Start with the conditional of the auxiliary verb: For most verbs, use “aurais” (for “avoir”) or “serais” (for “être”) as the conditional form.
With “avoir”: j’aurais, tu aurais, il/elle/on aurait, nous aurions, vous auriez, ils/elles auraient.
With “être”: je serais, tu serais, il/elle/on serait, nous serions, vous seriez, ils/elles seraient.
Add the past participle of the main verb to this conditional form.
For example, if you want to say “I would have done,” you would use “j’aurais fait.” If you want to say “She would have gone,” you would use “elle serait allée.”

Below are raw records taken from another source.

-- pv_equiv track=rewrite | github.com/ahmetcanozturk/HackerRank-Portfolio | Python/waiter.py | waiter
-- ===== SOURCE A (Python) =====
-- def waiter(number, q):
--     prime = 1
--     A = []
--     B = []
--     A.append([])
--     B.append([])
--     for elm in number:
--         A[0].append(elm)
--     i = 1
--     while i <= q:
--         A.append([])
--         B.append([])
--         prime = getIthPrime(i, prime)
--         while len(A[i-1]) > 0:
--             elm = A[i-1].pop(len(A[i-1]) - 1)
--             if (elm % prime == 0):
--                 B[i].append(elm)
--             else:
--                 A[i].append(elm)
--         i = i + 1
--     result = []
--     for k in range(1, len(B)):
--         while len(B[k]) > 0:
--             elm = B[k].pop(len(B[k]) - 1)
--             result.append(elm)
--     while len(A[q]) > 0:
--         elm = A[q].pop(len(A[q]) - 1)
--         result.append(elm)
--     return result
--
-- def getIthPrime(idx, lastPrime):
--     num = lastPrime
--     found = False
--     while (not found and num < 1000001):
--         prime = True
--         j = 2
--         while prime and j < num:
--             if(num % j == 0):
--                 prime = False
--             j = j + 1
--         if (prime and num > lastPrime):
--             found = True
--         if (not found):
--             num = num + 1
--     return num
-- ===== SOURCE B (Python) =====
-- def waiter(number, q):
--     # one pass per round with filters (instead of A's pop-based stacks),
--     # next prime by sqrt-bounded trial division (instead of A's full trial division).
--     out = []
--     cur = number
--     p = 1
--     rounds = 0
--     while rounds < q:
--         p = _next_prime(p)
--         out.extend(x for x in cur if x % p == 0)
--         cur = [x for x in cur if x % p != 0][::-1]
--         rounds += 1
--     out.extend(cur[::-1])
--     return out
--
-- def _is_prime(n):
--     j = 2
--     while j * j <= n:
--         if n % j == 0:
--             return False
--         j += 1
--     return True
--
-- def _next_prime(last):
--     m = last + 1
--     while m <= 1000000:
--         if _is_prime(m):
--             return m
--         m += 1
--     return 1000001  # same hard search cap as the original
-- ===== Notes on version B (the rewrite author's own statement) =====
-- stated objective: faster
-- what changed: B replaces A's pop-one-element-at-a-time stack shuffling with one filter/reverse pass per round and emits results immediately, and replaces A's full trial division (testing every j < n for each candidate) by sqrt-bounded trial division in the next-prime search.
-- outside the precondition, e.g. on waiter([1, 2], -2): A raises IndexError, B returns [2, 1]
-- crash fix: For q <= -2 A raises IndexError on A[q]; B's loop simply never runs and it returns the input list reversed. — e.g. on waiter([1, 2], -2): A raises IndexError, B returns [2, 1]
import Mathlib
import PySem

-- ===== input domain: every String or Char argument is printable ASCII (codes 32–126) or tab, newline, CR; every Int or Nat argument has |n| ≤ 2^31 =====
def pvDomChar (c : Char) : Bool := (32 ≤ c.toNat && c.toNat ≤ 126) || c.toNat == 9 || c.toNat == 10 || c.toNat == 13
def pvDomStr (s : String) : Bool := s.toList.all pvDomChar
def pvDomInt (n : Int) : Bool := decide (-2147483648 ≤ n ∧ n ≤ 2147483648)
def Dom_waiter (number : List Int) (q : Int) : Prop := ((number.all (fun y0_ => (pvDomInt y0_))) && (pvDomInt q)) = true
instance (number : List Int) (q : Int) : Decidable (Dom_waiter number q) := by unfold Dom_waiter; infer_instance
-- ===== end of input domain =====

-- B replaces A's pop-based stack shuffling by per-round filter/reverse passes and A's
-- full trial division by sqrt-bounded trial division (objective: faster prime search).

-- ===== PORT A =====
-- inner 'while prime and j < num' of getIthPrime
def waiterTrialAux (num j : Int) : Bool :=
  if j < num then
    if PySem.Int.mod num j == 0 then false
    else waiterTrialAux num (j + 1)
  else true
termination_by (num - j).toNat
decreasing_by omega

-- 'while (not found and num < 1000001)' of getIthPrime
def getIthPrimeAux (lastPrime num : Int) : Int :=
  if num < 1000001 then
    if waiterTrialAux num 2 && decide (num > lastPrime) then num
    else getIthPrimeAux lastPrime (num + 1)
  else num
termination_by (1000001 - num).toNat
decreasing_by omega

def getIthPrime (idx lastPrime : Int) : Int := getIthPrimeAux lastPrime lastPrime

-- 'while len(A[i-1]) > 0: elm = A[i-1].pop(...)' — pop from the back into (A[i], B[i])
def waiterRound (p : Int) (stk Ai Bi : List Int) : List Int × List Int :=
  if stk.isEmpty then (Ai, Bi)
  else
    let elm := stk.getLast!
    if PySem.Int.mod elm p == 0 then waiterRound p stk.dropLast Ai (Bi ++ [elm])
    else waiterRound p stk.dropLast (Ai ++ [elm]) Bi
termination_by stk.length
decreasing_by all_goals
  simp only [List.length_dropLast]
  cases stk <;> simp_all

-- 'while len(L) > 0: result.append(L.pop(len(L)-1))'
def waiterEmit (stk res : List Int) : List Int :=
  if stk.isEmpty then res
  else waiterEmit stk.dropLast (res ++ [stk.getLast!])
termination_by stk.length
decreasing_by
  simp only [List.length_dropLast]
  cases stk <;> simp_all

-- 'while i <= q': A[0..i-2] are already emptied by their round's pops, so the state
-- carries only A[i-1] (curA), the B[1..i-1] stacks in order (Bs), prime and i.
def waiterLoop (q i prime : Int) (curA : List Int) (Bs : List (List Int)) :
    Int × List Int × List (List Int) :=
  if i ≤ q then
    -- p = getIthPrime(i, prime); (A[i], B[i]) = waiterRound p A[i-1] [] []
    waiterLoop q (i + 1) (getIthPrime i prime)
      (waiterRound (getIthPrime i prime) curA [] []).1
      (Bs ++ [(waiterRound (getIthPrime i prime) curA [] []).2])
  else (prime, curA, Bs)
termination_by (q - i + 1).toNat
decreasing_by omega

def waiter (number : List Int) (q : Int) : List Int :=
  let t := waiterLoop q 1 1 number []
  let res := t.2.2.foldl (fun r b => waiterEmit b r) []
  waiterEmit t.2.1 res     -- A[q]: for q in {0,-1} this is A[0] = number, as in Python

-- ===== PORT B =====
-- 'while j*j <= n' sqrt-bounded trial division of _is_prime
def altIsPrimeAux (n j : Int) : Bool :=
  if j * j ≤ n then
    if PySem.Int.mod n j == 0 then false
    else altIsPrimeAux n (j + 1)
  else true
termination_by (n + 1 - j).toNat
decreasing_by
  have hjn : j ≤ n := by nlinarith [mul_self_nonneg j]
  omega

def altIsPrime (n : Int) : Bool := altIsPrimeAux n 2

-- 'while m <= 1000000' of _next_prime
def altNextPrimeAux (m : Int) : Int :=
  if m ≤ 1000000 then
    if altIsPrime m then m else altNextPrimeAux (m + 1)
  else 1000001
termination_by (1000001 - m).toNat
decreasing_by omega

def altNextPrime (last : Int) : Int := altNextPrimeAux (last + 1)

-- 'while rounds < q' of Source B, counted down
def altGo : Nat → Int → List Int → List Int → List Int
  | 0, _, cur, out => out ++ cur.reverse
  | n + 1, p, cur, out =>
      let p' := altNextPrime p
      altGo n p' ((cur.filter (fun x => !(PySem.Int.mod x p' == 0))).reverse)
        (out ++ cur.filter (fun x => PySem.Int.mod x p' == 0))

def waiter_alt (number : List Int) (q : Int) : List Int := altGo q.toNat 1 number []

-- ===== PRECONDITION & SPEC =====
-- Pre_ excludes q ≤ -2, where Python A raises IndexError on A[q] (B returns a value there).
def Pre_waiter (number : List Int) (q : Int) : Prop := -1 ≤ q
instance (number : List Int) (q : Int) : Decidable (Pre_waiter number q) := by
  unfold Pre_waiter; infer_instance

def pvWitness_waiter : List Int × Int := ([3, 4, 7, 12], 2)

-- A raises IndexError for q ≤ -2 (A[q] out of range); B returns the reversed list there.
def Raises_waiter (number : List Int) (q : Int) : Prop := q ≤ -2
instance (number : List Int) (q : Int) : Decidable (Raises_waiter number q) := by
  unfold Raises_waiter; infer_instance
def pvRaiseWitness_waiter : List Int × Int := ([1, 2], -2)
def pvRaiseWitnessOut_waiter : List Int := [2, 1]

def Spec_waiter (number : List Int) (q : Int) (out : List Int) : Prop := out = waiter_alt number q
instance (number : List Int) (q : Int) (out : List Int) : Decidable (Spec_waiter number q out) := by
  unfold Spec_waiter; infer_instance

-- ===== CLAIM (what is proved, stated in full; the proofs are below) =====
def Claim_equal_waiter : Prop := ∀ (number : List Int) (q : Int), Dom_waiter number q →
  Pre_waiter number q → Spec_waiter number q (waiter number q)

def Claim_raises_waiter : Prop :=
  (∀ (number : List Int) (q : Int), Dom_waiter number q → Raises_waiter number q → ¬ Pre_waiter number q) ∧
  (Dom_waiter (pvRaiseWitness_waiter.1) (pvRaiseWitness_waiter.2) ∧
   Raises_waiter (pvRaiseWitness_waiter.1) (pvRaiseWitness_waiter.2) ∧
   waiter_alt (pvRaiseWitness_waiter.1) (pvRaiseWitness_waiter.2) = pvRaiseWitnessOut_waiter)

-- ===== LEMMAS AND PROOFS =====

lemma trialAux_iff (num j : Int) :
    waiterTrialAux num j = true ↔ ∀ k, j ≤ k → k < num → ¬(k ∣ num) := by
  fun_induction waiterTrialAux num j with
  | case1 j h hm =>
      have hd : j ∣ num := by
        rw [← PySem.Int.mod_eq_zero_iff_dvd]; exact beq_iff_eq.mp hm
      simp only [Bool.false_eq_true, false_iff]
      intro hk
      exact hk j le_rfl h hd
  | case2 j h hm ih =>
      rw [ih]
      constructor
      · intro hk k h1 h2
        rcases eq_or_lt_of_le h1 with rfl | h1
        · rw [← PySem.Int.mod_eq_zero_iff_dvd]
          simpa using hm
        · exact hk k (by omega) h2
      · intro hk k h1 h2; exact hk k (by omega) h2
  | case3 j h =>
      simp only [true_iff]
      intro k h1 h2; omega

lemma altAux_iff (n j : Int) (hj : 2 ≤ j) :
    altIsPrimeAux n j = true ↔ ∀ k, j ≤ k → k * k ≤ n → ¬(k ∣ n) := by
  revert hj
  fun_induction altIsPrimeAux n j with
  | case1 j h hm =>
      intro hj
      have hd : j ∣ n := by
        rw [← PySem.Int.mod_eq_zero_iff_dvd]; exact beq_iff_eq.mp hm
      simp only [Bool.false_eq_true, false_iff]
      intro hk
      exact hk j le_rfl h hd
  | case2 j h hm ih =>
      intro hj
      rw [ih (by omega)]
      constructor
      · intro hk k h1 h2
        rcases eq_or_lt_of_le h1 with rfl | h1
        · rw [← PySem.Int.mod_eq_zero_iff_dvd]
          simpa using hm
        · exact hk k (by omega) h2
      · intro hk k h1 h2; exact hk k (by omega) h2
  | case3 j h =>
      intro hj
      simp only [true_iff]
      intro k h1 h2
      have : j * j ≤ k * k := by nlinarith
      omega

lemma divisor_sqrt (n : Int) (hn : 2 ≤ n) :
    (∀ k, 2 ≤ k → k < n → ¬(k ∣ n)) ↔ (∀ k, 2 ≤ k → k * k ≤ n → ¬(k ∣ n)) := by
  constructor
  · intro h k h1 h2
    exact h k h1 (by nlinarith)
  · intro h k h1 h2 hd
    by_cases hs : k * k ≤ n
    · exact h k h1 hs hd
    · obtain ⟨d, hdq⟩ := hd
      have hk0 : 0 < k := by omega
      have hd2 : 2 ≤ d := by nlinarith
      have hdd : d * d ≤ n := by nlinarith
      exact h d hd2 hdd ⟨k, by linarith [hdq]⟩

lemma isPrime_eq (num : Int) (h : 2 ≤ num) : waiterTrialAux num 2 = altIsPrime num := by
  have h1 := trialAux_iff num 2
  have h2 := altAux_iff num 2 le_rfl
  rw [divisor_sqrt num h] at h1
  unfold altIsPrime
  rw [Bool.eq_iff_iff, h1, h2]

lemma chain_eq (last : Int) (hl : 1 ≤ last) :
    ∀ num, last < num → num ≤ 1000001 → getIthPrimeAux last num = altNextPrimeAux num := by
  intro num
  fun_induction getIthPrimeAux last num with
  | case1 num h hc =>
      intro h1 h2
      rw [Bool.and_eq_true, decide_eq_true_iff] at hc
      rw [altNextPrimeAux, if_pos (show num ≤ 1000000 by omega), ← isPrime_eq num (by omega), hc.1]
      simp
  | case2 num h hc ih =>
      intro h1 h2
      rw [Bool.and_eq_true, decide_eq_true_iff] at hc
      have ht : waiterTrialAux num 2 = false := by
        cases hw : waiterTrialAux num 2
        · rfl
        · exact absurd ⟨hw, h1⟩ hc
      rw [altNextPrimeAux, if_pos (by omega), ← isPrime_eq num (by omega), ht]
      simpa using ih (by omega) (by omega)
  | case3 num h =>
      intro h1 h2
      have : num = 1000001 := by omega
      subst this
      rw [altNextPrimeAux, if_neg (by omega)]

lemma next_eq (idx last : Int) (h1 : 1 ≤ last) (h2 : last ≤ 1000001) :
    getIthPrime idx last = altNextPrime last := by
  unfold getIthPrime altNextPrime
  by_cases h : last ≤ 1000000
  · rw [getIthPrimeAux, if_pos (by omega)]
    have : (waiterTrialAux last 2 && decide (last > last)) = false := by simp
    rw [this]
    simp only [Bool.false_eq_true, if_false]
    exact chain_eq last h1 (last + 1) (by omega) (by omega)
  · have : last = 1000001 := by omega
    subst this
    rw [getIthPrimeAux, if_neg (by omega), altNextPrimeAux, if_neg (by omega)]

lemma next_bounds (m : Int) (h : 2 ≤ m) :
    2 ≤ altNextPrimeAux m ∧ altNextPrimeAux m ≤ 1000001 := by
  revert h
  fun_induction altNextPrimeAux m with
  | case1 m h hp => intro hm; exact ⟨hm, by omega⟩
  | case2 m h hp ih => intro hm; exact ih (by omega)
  | case3 m h => intro hm; exact ⟨by omega, le_rfl⟩

lemma emit_eq (stk res : List Int) : waiterEmit stk res = res ++ stk.reverse := by
  induction stk using List.reverseRecOn generalizing res with
  | nil => simp [waiterEmit]
  | append_singleton xs x ih =>
      rw [waiterEmit]
      simp [ih]

lemma waiterRound_eq (p : Int) (stk Ai Bi : List Int) :
    waiterRound p stk Ai Bi =
      (Ai ++ (stk.filter (fun x => !(PySem.Int.mod x p == 0))).reverse,
       Bi ++ (stk.filter (fun x => PySem.Int.mod x p == 0)).reverse) := by
  induction stk using List.reverseRecOn generalizing Ai Bi with
  | nil => simp [waiterRound]
  | append_singleton xs x ih =>
      rw [waiterRound]
      by_cases h : PySem.Int.mod x p = 0 <;> simp [h, ih]

lemma loop_Bs (q : Int) : ∀ (n : Nat) (i p : Int) (c : List Int) (Bs : List (List Int)),
    (q - i + 1).toNat = n →
    waiterLoop q i p c Bs =
      ((waiterLoop q i p c []).1, (waiterLoop q i p c []).2.1, Bs ++ (waiterLoop q i p c []).2.2) := by
  intro n
  induction n with
  | zero =>
      intro i p c Bs hn
      rw [waiterLoop, if_neg (by omega), waiterLoop, if_neg (by omega)]
      simp
  | succ n ih =>
      intro i p c Bs hn
      by_cases h : i ≤ q
      · rw [waiterLoop, if_pos h]
        conv_rhs => rw [waiterLoop, if_pos h]
        simp only [List.nil_append]
        rw [ih (i + 1) _ _ _ (by omega), ih (i + 1) _ _ [_] (by omega)]
        simp
      · rw [waiterLoop, if_neg h, waiterLoop, if_neg h]
        simp

lemma loop_corr (q : Int) : ∀ (n : Nat) (i prime : Int) (curA res : List Int),
    (q - i + 1).toNat = n → 1 ≤ prime → prime ≤ 1000001 →
    waiterEmit (waiterLoop q i prime curA []).2.1
      ((waiterLoop q i prime curA []).2.2.foldl (fun r b => waiterEmit b r) res) =
    altGo n prime curA res := by
  intro n
  induction n with
  | zero =>
      intro i prime curA res hn h1 h2
      rw [waiterLoop, if_neg (by omega)]
      simp [altGo, emit_eq]
  | succ n ih =>
      intro i prime curA res hn h1 h2
      have hiq : i ≤ q := by omega
      have hnext := next_eq i prime h1 h2
      have hb := next_bounds (prime + 1) (by omega)
      rw [waiterLoop, if_pos hiq]
      rw [loop_Bs q n (i + 1) _ _ _ (by omega)]
      simp only [List.nil_append, List.singleton_append, List.foldl_cons]
      rw [ih (i + 1) _ _ _ (by omega) (by rw [hnext]; exact le_trans (by omega) hb.1)
            (by rw [hnext]; exact hb.2)]
      simp only [altGo, hnext, waiterRound_eq, List.nil_append, List.reverse_reverse, emit_eq]

-- ===== VERDICT (by name: the statement is the Claim_ definition above) =====
theorem waiter_spec : Claim_equal_waiter := by
  intro number q _ _
  unfold Spec_waiter waiter waiter_alt
  have h := loop_corr q q.toNat 1 1 number [] (by omega) (by omega) (by omega)
  simpa using h

theorem waiter_raises : Claim_raises_waiter := by
  unfold Claim_raises_waiter
  exact ⟨fun _ q _ hr => by unfold Raises_waiter Pre_waiter at *; omega, by decide⟩

-- self-check: the raise-witness output literal is indeed B's value there
theorem pvRaiseWitness_waiter_ok :
    waiter_alt pvRaiseWitness_waiter.1 pvRaiseWitness_waiter.2 = pvRaiseWitnessOut_waiter :=
  waiter_raises.2.2.2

Common Everyday Usage Patterns
Expressing Unreal Past Scenarios
The Conditionnel Passé is often used to talk about actions that did not happen in the past, but you are speculating about what would have occurred if they had. It’s a way to discuss hypothetical situations in the past.
Si j’avais su, je t’aurais aidé. (If I had known, I would have helped you.)
Il serait venu s’il avait eu le temps. (He would have come if he had had the time.)
Polite Requests or Suggestions
It can be used to make polite requests or suggestions in the past.
Pourriez-vous m’aider, s’il vous plaît ? (Could you have helped me, please?)
Expressing Doubt or Uncertainty
It can convey doubt or uncertainty regarding past events.
Il aurait peut-être oublié notre rendez-vous. (He might have forgotten our appointment.)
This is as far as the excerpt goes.